[Opening Dataset excerpts section]

-- sectors_dict.get(sector, []) : first-match lookup in the association list
def pyDictGetD (d : List (String × List String)) (k : String) : List String :=
  match d.find? (fun p => p.1 == k) with
  | some p => p.2
  | none => []

-- the 'for sector, stocks in sectors_dict.items(): if symbol in stocks: return sector' loop
def fallbackLoop (symbol : String) : List (String × List String) → String
  | [] => "Unknown"
  | (sector, stocks) :: rest =>
      if stocks.contains symbol then sector else fallbackLoop symbol rest

def assign_primary_sector (symbol : String) (sectors_dict : List (String × List String)) : String :=
  let matching_sectors :=
    prioritySectors.filter (fun sector => (pyDictGetD sectors_dict sector).contains symbol)
  match matching_sectors with
  | m :: _ => m
  | [] => fallbackLoop symbol sectors_dict

-- ===== PORT B =====
def prioritySectorsB : List String :=
  ["Bank", "IT", "Pharma", "Auto", "FMCG",
   "Metals", "Power", "Oil & Gas", "Telecom",
   "Finance", "Capital Goods", "Chemicals",
   "Infrastructure", "Cement", "Realty", "Insurance",
   "Diversified", "Aviation", "Retail", "Media",
   "Consumer Durables", "Consumer Services"]

-- rank = {s: i for i, s in enumerate(priority_sectors)}
def rankDict : PySem.Dict String Int :=
  (PySem.List.enumerate prioritySectorsB 0).foldl (fun d p => d.insert p.2 p.1) PySem.Dict.empty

[Closing Dataset excerpts section]

The answer must be the line containing "fallbackLoop symbol sectors_dict" and every line after it to the end of the data, each set down exactly.

  | [] => fallbackLoop symbol sectors_dict

-- ===== PORT B =====
def prioritySectorsB : List String :=
  ["Bank", "IT", "Pharma", "Auto", "FMCG",
   "Metals", "Power", "Oil & Gas", "Telecom",
   "Finance", "Capital Goods", "Chemicals",
   "Infrastructure", "Cement", "Realty", "Insurance",
   "Diversified", "Aviation", "Retail", "Media",
   "Consumer Durables", "Consumer Services"]

-- rank = {s: i for i, s in enumerate(priority_sectors)}
def rankDict : PySem.Dict String Int :=
  (PySem.List.enumerate prioritySectorsB 0).foldl (fun d p => d.insert p.2 p.1) PySem.Dict.empty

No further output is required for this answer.